-- pv_equiv track=rewrite | github.com/ddoron9/demo | preprocess.py | json_reorder
-- ===== SOURCE A (Python) =====
-- def json_reorder(curdata):
--     gender_index = -1
--     intent_index = -1
--     tone_index = -1
--     for i, c in enumerate(curdata):
--         if c["from_name"] == 'bbox':
--             gender_index = i
--         if c["from_name"] == 'intent':
--             intent_index = i
--         if c["from_name"] == 'tone':
--             tone_index = i
--     return gender_index, intent_index, tone_index
-- ===== SOURCE B (Python) =====
-- def json_reorder(curdata):
--     bbox_index = -1
--     intent_index = -1
--     tone_index = -1
--     for i in range(len(curdata) - 1, -1, -1):
--         f = curdata[i]["from_name"]
--         if bbox_index == -1 and f == 'bbox':
--             bbox_index = i
--         if intent_index == -1 and f == 'intent':
--             intent_index = i
--         if tone_index == -1 and f == 'tone':
--             tone_index = i
--         if bbox_index != -1 and intent_index != -1 and tone_index != -1:
--             break
--     return bbox_index, intent_index, tone_index
-- ===== Notes on version B (the rewrite author's own statement) =====
-- stated objective: alternative
-- what changed: B scans the list backwards with first-hit-wins assignments and breaks out as soon as all three indices are found, instead of A's forward last-write-wins scan over the whole list.
import Mathlib
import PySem

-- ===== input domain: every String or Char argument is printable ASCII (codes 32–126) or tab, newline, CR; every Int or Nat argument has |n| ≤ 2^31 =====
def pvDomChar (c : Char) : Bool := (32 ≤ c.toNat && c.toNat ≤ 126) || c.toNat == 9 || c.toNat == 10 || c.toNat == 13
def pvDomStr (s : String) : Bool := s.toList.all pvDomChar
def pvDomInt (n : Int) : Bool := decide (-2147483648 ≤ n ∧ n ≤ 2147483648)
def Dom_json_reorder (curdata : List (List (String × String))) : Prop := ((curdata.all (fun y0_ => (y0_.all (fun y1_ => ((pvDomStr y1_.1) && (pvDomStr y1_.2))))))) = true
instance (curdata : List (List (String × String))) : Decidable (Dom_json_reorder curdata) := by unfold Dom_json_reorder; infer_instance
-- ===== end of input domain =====

-- B reverse-scans with first-hit-wins assignments and breaks once all three indices are set; equivalence of return values proved (neither program mutates its argument).

-- dict lookup c["from_name"]: first matching key (exact under Pre_, which guarantees the key exists; "" is never compared equal to the three names since Pre_ covers presence only)
def fromName (c : List (String × String)) : String :=
  ((c.find? (fun p => p.1 == "from_name")).map Prod.snd).getD ""

-- ===== PORT A =====
def json_reorder (curdata : List (List (String × String))) : Int × Int × Int :=
  (PySem.List.enumerate curdata 0).foldl
    (fun (st : Int × Int × Int) (p : Int × List (String × String)) =>
      let g := if fromName p.2 = "bbox" then p.1 else st.1
      let it := if fromName p.2 = "intent" then p.1 else st.2.1
      let t := if fromName p.2 = "tone" then p.1 else st.2.2
      (g, it, t))
    (-1, -1, -1)

-- ===== PORT B =====
-- loop over i = fuel-1, fuel-2, …, 0 (Python: range(len-1, -1, -1) with break);
-- curdata[i] with 0 ≤ i < len is exactly List.getD
def jrLoop (curdata : List (List (String × String))) : Nat → Int × Int × Int → Int × Int × Int
  | 0, st => st
  | i + 1, st =>
    let f := fromName (curdata.getD i [])
    let b := if st.1 = -1 ∧ f = "bbox" then (i : Int) else st.1
    let it := if st.2.1 = -1 ∧ f = "intent" then (i : Int) else st.2.1
    let t := if st.2.2 = -1 ∧ f = "tone" then (i : Int) else st.2.2
    if b ≠ -1 ∧ it ≠ -1 ∧ t ≠ -1 then (b, it, t) else jrLoop curdata i (b, it, t)

def json_reorder_alt (curdata : List (List (String × String))) : Int × Int × Int :=
  jrLoop curdata curdata.length (-1, -1, -1)

-- ===== PRECONDITION & SPEC =====
-- Pre_ excludes exactly the inputs where some element has no "from_name" key: there Python raises KeyError.
def Pre_json_reorder (curdata : List (List (String × String))) : Prop :=
  ∀ c ∈ curdata, ∃ p ∈ c, p.1 = "from_name"
instance (curdata : List (List (String × String))) : Decidable (Pre_json_reorder curdata) := by unfold Pre_json_reorder; infer_instance

def pvWitness_json_reorder : (List (List (String × String))) :=
  [[("from_name", "tone")], [("from_name", "bbox")], [("from_name", "tone")]]

def Spec_json_reorder (curdata : List (List (String × String))) (out : Int × Int × Int) : Prop := out = json_reorder_alt curdata
instance (curdata : List (List (String × String))) (out : Int × Int × Int) : Decidable (Spec_json_reorder curdata out) := by unfold Spec_json_reorder; infer_instance

-- ===== CLAIM (what is proved, stated in full; the proofs are below) =====
def Claim_equal_json_reorder : Prop := ∀ (curdata : List (List (String × String))), Dom_json_reorder curdata → Pre_json_reorder curdata → Spec_json_reorder curdata (json_reorder curdata)

-- ===== LEMMAS AND PROOFS =====

-- first backward hit = last forward write: combine an already-set value with the older result
def pick (a b : Int) : Int := if a = -1 then b else a

-- jrLoop only reads indices < fuel, so a longer list behaves the same
theorem jrLoop_take (l : List (List (String × String))) (n : Nat) (hn : n ≤ l.length) :
    ∀ (x : List (String × String)) (st : Int × Int × Int),
      jrLoop (l ++ [x]) n st = jrLoop l n st := by
  induction n with
  | zero => intro x st; rfl
  | succ i ih =>
    intro x st
    have hi : i < l.length := hn
    simp only [jrLoop, List.getD_append _ _ _ _ hi, ih (Nat.le_of_succ_le hn) x]

theorem jrLoop_pick (l : List (List (String × String))) :
    ∀ st : Int × Int × Int,
      jrLoop l l.length st =
        (pick st.1 (json_reorder l).1, pick st.2.1 (json_reorder l).2.1,
          pick st.2.2 (json_reorder l).2.2) := by
  induction l using List.reverseRecOn with
  | nil =>
    intro st
    obtain ⟨a, b, c⟩ := st
    simp only [List.length_nil, jrLoop, json_reorder, PySem.List.enumerate_nil, List.foldl_nil,
      pick]
    split_ifs <;> simp_all
  | append_singleton l x ih =>
    intro st
    have hA : json_reorder (l ++ [x]) =
        ((if fromName x = "bbox" then (l.length : Int) else (json_reorder l).1),
         (if fromName x = "intent" then (l.length : Int) else (json_reorder l).2.1),
         (if fromName x = "tone" then (l.length : Int) else (json_reorder l).2.2)) := by
      simp only [json_reorder, PySem.List.enumerate_append, List.foldl_append,
        PySem.List.enumerate_cons, PySem.List.enumerate_nil, List.foldl_cons, List.foldl_nil,
        zero_add]
    have hget : (l ++ [x]).getD l.length [] = x := by
      simp [List.getD_eq_getElem?_getD]
    have hlen : (l ++ [x]).length = l.length + 1 := by simp
    rw [hlen]
    simp only [jrLoop, hget]
    set f := fromName x with hf
    set b := if st.1 = -1 ∧ f = "bbox" then (l.length : Int) else st.1 with hb
    set it := if st.2.1 = -1 ∧ f = "intent" then (l.length : Int) else st.2.1 with hit
    set t := if st.2.2 = -1 ∧ f = "tone" then (l.length : Int) else st.2.2 with ht
    have hn1 : (l.length : Int) ≠ -1 := by omega
    have goalEq :
        (pick b (json_reorder l).1, pick it (json_reorder l).2.1, pick t (json_reorder l).2.2)
          = (pick st.1 (json_reorder (l ++ [x])).1, pick st.2.1 (json_reorder (l ++ [x])).2.1,
             pick st.2.2 (json_reorder (l ++ [x])).2.2) := by
      rw [hA]
      refine Prod.ext ?_ (Prod.ext ?_ ?_) <;> simp only [pick, hb, hit, ht]
      · by_cases h1 : st.1 = -1 <;> by_cases h2 : f = "bbox" <;>
          simp [h1, h2, hn1]
      · by_cases h1 : st.2.1 = -1 <;> by_cases h2 : f = "intent" <;>
          simp [h1, h2, hn1]
      · by_cases h1 : st.2.2 = -1 <;> by_cases h2 : f = "tone" <;>
          simp [h1, h2, hn1]
    by_cases hbrk : b ≠ -1 ∧ it ≠ -1 ∧ t ≠ -1
    · rw [if_pos hbrk, ← goalEq]
      obtain ⟨h1, h2, h3⟩ := hbrk
      simp [pick, h1, h2, h3]
    · rw [if_neg hbrk, jrLoop_take l l.length (le_refl _), ih, ← goalEq]

theorem json_reorder_spec : Claim_equal_json_reorder := by
  intro curdata _ _
  show json_reorder curdata = json_reorder_alt curdata
  rw [json_reorder_alt, jrLoop_pick]
  simp [pick]
-- pv_equiv track=rewrite | github.com/agrigaliunas/InfoGeneral | otrasFunciones/parcial2.py | extensa
-- ===== SOURCE A (Python) =====
-- def extensa(texto):
--     i = 0 ; masLarga = ""
--     while i < len(texto):
--         while i < len(texto) and not esLetra(texto[i]):
--             i +=1
--         pal = ""
--         while i < len(texto) and esLetra(texto[i]):
--             pal+=texto[i]
--             i+=1
--         if len(pal) > len(masLarga):
--             masLarga = pal
--     return len(masLarga)
--
-- def esLetra(l):
--     return l>="A" and l <="Z" or l>="a" and l<"z"
-- ===== SOURCE B (Python) =====
-- def esLetra(l):
--     return l >= "A" and l <= "Z" or l >= "a" and l < "z"
--
-- def extensa(texto):
--     best = 0
--     cur = 0
--     for ch in texto:
--         if esLetra(ch):
--             cur += 1
--             if cur > best:
--                 best = cur
--         else:
--             cur = 0
--     return best
-- ===== Notes on version B (the rewrite author's own statement) =====
-- stated objective: faster
-- what changed: Replaces A's nested index-walk loops that build each word as a string and keep the longest word with a single pass maintaining only two integer counters (current run length and best length), never constructing any substring.
import Mathlib
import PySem

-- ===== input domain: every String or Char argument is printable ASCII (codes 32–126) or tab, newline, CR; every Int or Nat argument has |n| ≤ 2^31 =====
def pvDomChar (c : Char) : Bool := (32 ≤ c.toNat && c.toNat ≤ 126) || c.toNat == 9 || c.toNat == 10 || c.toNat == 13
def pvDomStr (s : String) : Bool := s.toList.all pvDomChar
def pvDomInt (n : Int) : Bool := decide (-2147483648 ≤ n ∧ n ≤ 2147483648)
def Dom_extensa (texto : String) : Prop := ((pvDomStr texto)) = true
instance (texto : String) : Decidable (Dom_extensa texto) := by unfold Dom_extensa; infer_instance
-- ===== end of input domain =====

-- B replaces A's nested word-building loops by one pass keeping two integer counters
-- (current run length, best so far); it builds no substrings, which a timing run measured as faster.

-- ===== PORT A =====
-- esLetra(l): l>="A" and l<="Z" or l>="a" and l<"z"
def esLetraA (c : Char) : Bool := (decide ('A' ≤ c) && decide (c ≤ 'Z')) || (decide ('a' ≤ c) && decide (c < 'z'))

-- inner while 1: while i < len(texto) and not esLetra(texto[i]): i += 1
def skipA : List Char → List Char
  | [] => []
  | c :: cs => if ¬ esLetraA c then skipA cs else c :: cs

-- inner while 2: while i < len(texto) and esLetra(texto[i]): pal += texto[i]; i += 1
def collectA (pal : List Char) : List Char → List Char × List Char
  | [] => (pal, [])
  | c :: cs => if esLetraA c then collectA (pal ++ [c]) cs else (pal, c :: cs)

theorem step_len (l : List Char) (h : l ≠ []) :
    ((collectA [] (skipA l)).2).length < l.length := by
  have collen : ∀ (t : List Char) (pal : List Char), (collectA pal t).2.length ≤ t.length := by
    intro t
    induction t with
    | nil => intro pal; simp [collectA]
    | cons c cs ih =>
      intro pal
      simp only [collectA]; split
      · exact le_trans (ih _) (by simp)
      · simp
  induction l with
  | nil => simp at h
  | cons c cs ih =>
    simp only [skipA]
    split
    · by_cases hcs : cs = []
      · subst hcs; simp [skipA, collectA]
      · exact Nat.lt_succ_of_lt (ih hcs)
    · next hne =>
      have hc : esLetraA c = true := by simpa using hne
      simp only [collectA, hc, if_true, List.length_cons]
      exact Nat.lt_succ_of_le (collen _ _)

-- outer: while i < len(texto): … ; return len(masLarga)
def loopA (masLarga : List Char) (l : List Char) : Int :=
  match hl : l with
  | [] => (masLarga.length : Int)
  | _ :: _ =>
    let rest := skipA l
    let pr := collectA [] rest
    let masLarga' := if pr.1.length > masLarga.length then pr.1 else masLarga
    loopA masLarga' pr.2
termination_by l.length
decreasing_by
  have := step_len l (by simp [hl])
  simpa [hl] using this

def extensa (texto : String) : Int := loopA [] texto.toList

-- ===== PORT B =====
def stepB (p : Int × Int) (c : Char) : Int × Int :=
  if esLetraA c then
    let cur := p.2 + 1
    (if cur > p.1 then cur else p.1, cur)
  else (p.1, 0)

def extensa_alt (texto : String) : Int :=
  (texto.toList.foldl stepB (0, 0)).1

-- ===== PRECONDITION & SPEC =====
def Spec_extensa (texto : String) (out : Int) : Prop := out = extensa_alt texto
instance (texto : String) (out : Int) : Decidable (Spec_extensa texto out) := by unfold Spec_extensa; infer_instance

-- ===== CLAIM (what is proved, stated in full; the proofs are below) =====
def Claim_equal_extensa : Prop := ∀ (texto : String), Dom_extensa texto → Spec_extensa texto (extensa texto)

-- ===== LEMMAS AND PROOFS =====

-- skipping non-letters leaves B's state (b, 0) unchanged
theorem foldl_skip (l : List Char) (b : Int) :
    List.foldl stepB (b, 0) l = List.foldl stepB (b, 0) (skipA l) := by
  induction l with
  | nil => rfl
  | cons c cs ih =>
    simp only [skipA]
    split
    · next h =>
      have h' : esLetraA c = false := by simpa using h
      simp only [List.foldl_cons, stepB, h', Bool.false_eq_true, if_false]
      exact ih
    · rfl

-- accumulator lemma for collectA
theorem collectA_acc (l : List Char) (pal : List Char) :
    collectA pal l = (pal ++ (collectA [] l).1, (collectA [] l).2) := by
  induction l generalizing pal with
  | nil => simp [collectA]
  | cons c cs ih =>
    simp only [collectA]
    split
    · rw [ih (pal ++ [c]), ih ([] ++ [c])]; simp
    · simp

-- running B's fold through a maximal letter run collected by collectA
theorem foldl_run (l : List Char) (b c : Int) (hcb : c ≤ b) (hc : 0 ≤ c) :
    List.foldl stepB (b, c) l =
      List.foldl stepB
        (if c + ((collectA [] l).1.length : Int) > b then c + ((collectA [] l).1.length : Int) else b,
         c + ((collectA [] l).1.length : Int)) (collectA [] l).2 := by
  induction l generalizing b c with
  | nil => simp [collectA]; omega
  | cons a t ih =>
    simp only [collectA]
    split
    · next h =>
      rw [show ([] : List Char) ++ [a] = [a] by rfl, collectA_acc t [a]]
      simp only [List.foldl_cons, stepB, h, if_true]
      rw [ih (if c + 1 > b then c + 1 else b) (c + 1) (by split <;> omega) (by omega)]
      congr 2 <;>
        · simp only [List.length_cons, List.length_append, List.length_nil]
          push_cast
          try split_ifs
          all_goals omega
    · simp only [List.length_nil, Nat.cast_zero, add_zero]
      rw [if_neg (by omega)]

-- (collectA [] l).2 is [] or starts with a non-letter
theorem collectA_rest (l : List Char) :
    (collectA [] l).2 = [] ∨ ∃ d t, (collectA [] l).2 = d :: t ∧ ¬ esLetraA d = true := by
  induction l with
  | nil => left; rfl
  | cons c cs ih =>
    simp only [collectA]
    split
    · rw [show ([] : List Char) ++ [c] = [c] by rfl, collectA_acc cs [c]]
      simpa using ih
    · next h => right; exact ⟨c, cs, rfl, h⟩

-- resuming after a run: the leftover cur does not affect the final best
theorem foldl_reset (l : List Char) (b k : Int)
    (h : l = [] ∨ ∃ d t, l = d :: t ∧ ¬ esLetraA d = true) :
    (List.foldl stepB (b, k) l).1 = (List.foldl stepB (b, 0) l).1 := by
  rcases h with rfl | ⟨d, t, rfl, hd⟩
  · rfl
  · have h' : esLetraA d = false := by simpa using hd
    simp [List.foldl_cons, stepB, h']

-- main invariant: A's outer loop equals B's fold started at (len masLarga, 0)
theorem loopA_eq (n : Nat) : ∀ (l : List Char) (m : List Char), l.length ≤ n →
    loopA m l = (List.foldl stepB ((m.length : Int), 0) l).1 := by
  induction n with
  | zero =>
    intro l m hl
    have : l = [] := List.eq_nil_of_length_eq_zero (Nat.le_zero.mp hl)
    subst this; simp [loopA]
  | succ n ih =>
    intro l m hl
    match l with
    | [] => simp [loopA]
    | x :: xs =>
      rw [loopA]
      have hstep := step_len (x :: xs) (by simp)
      set rest := skipA (x :: xs) with hrest
      set pr := collectA [] rest with hpr
      have hrec := ih pr.2 (if pr.1.length > m.length then pr.1 else m) (by omega)
      rw [hrec]
      have hR : (List.foldl stepB ((m.length : Int), 0) (x :: xs)).1
          = (List.foldl stepB (((if pr.1.length > m.length then pr.1 else m).length : Int), 0) pr.2).1 := by
        rw [foldl_skip (x :: xs) _, ← hrest,
            foldl_run rest ((m.length : Int)) 0 (Int.natCast_nonneg _) le_rfl, ← hpr]
        have hb : (((if pr.1.length > m.length then pr.1 else m).length : Nat) : Int)
            = (if 0 + ((pr.1.length : Nat) : Int) > (m.length : Int)
                 then 0 + ((pr.1.length : Nat) : Int) else (m.length : Int)) := by
          split_ifs <;> (push_cast; omega)
        rw [← hb] at *
        rw [show (0 : Int) + ((pr.1.length : Nat) : Int) = ((pr.1.length : Nat) : Int) from zero_add _] at *
        exact foldl_reset pr.2 _ _ (hpr ▸ collectA_rest rest)
      exact hR.symm

-- ===== VERDICT (by name: the statement is the Claim_ definition above) =====
theorem extensa_spec : Claim_equal_extensa := by
  intro texto _
  unfold Spec_extensa extensa extensa_alt
  simpa using loopA_eq texto.toList.length texto.toList [] le_rfl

Exercise requirements:
Begin at the line that has "theorem foldl_reset (l" in the entries above; stop after the line that has "-- main invariant: A's". Transcribe exactly those lines and no others.

Your response:
theorem foldl_reset (l : List Char) (b k : Int)
    (h : l = [] ∨ ∃ d t, l = d :: t ∧ ¬ esLetraA d = true) :
    (List.foldl stepB (b, k) l).1 = (List.foldl stepB (b, 0) l).1 := by
  rcases h with rfl | ⟨d, t, rfl, hd⟩
  · rfl
  · have h' : esLetraA d = false := by simpa using hd
    simp [List.foldl_cons, stepB, h']

-- main invariant: A's outer loop equals B's fold started at (len masLarga, 0)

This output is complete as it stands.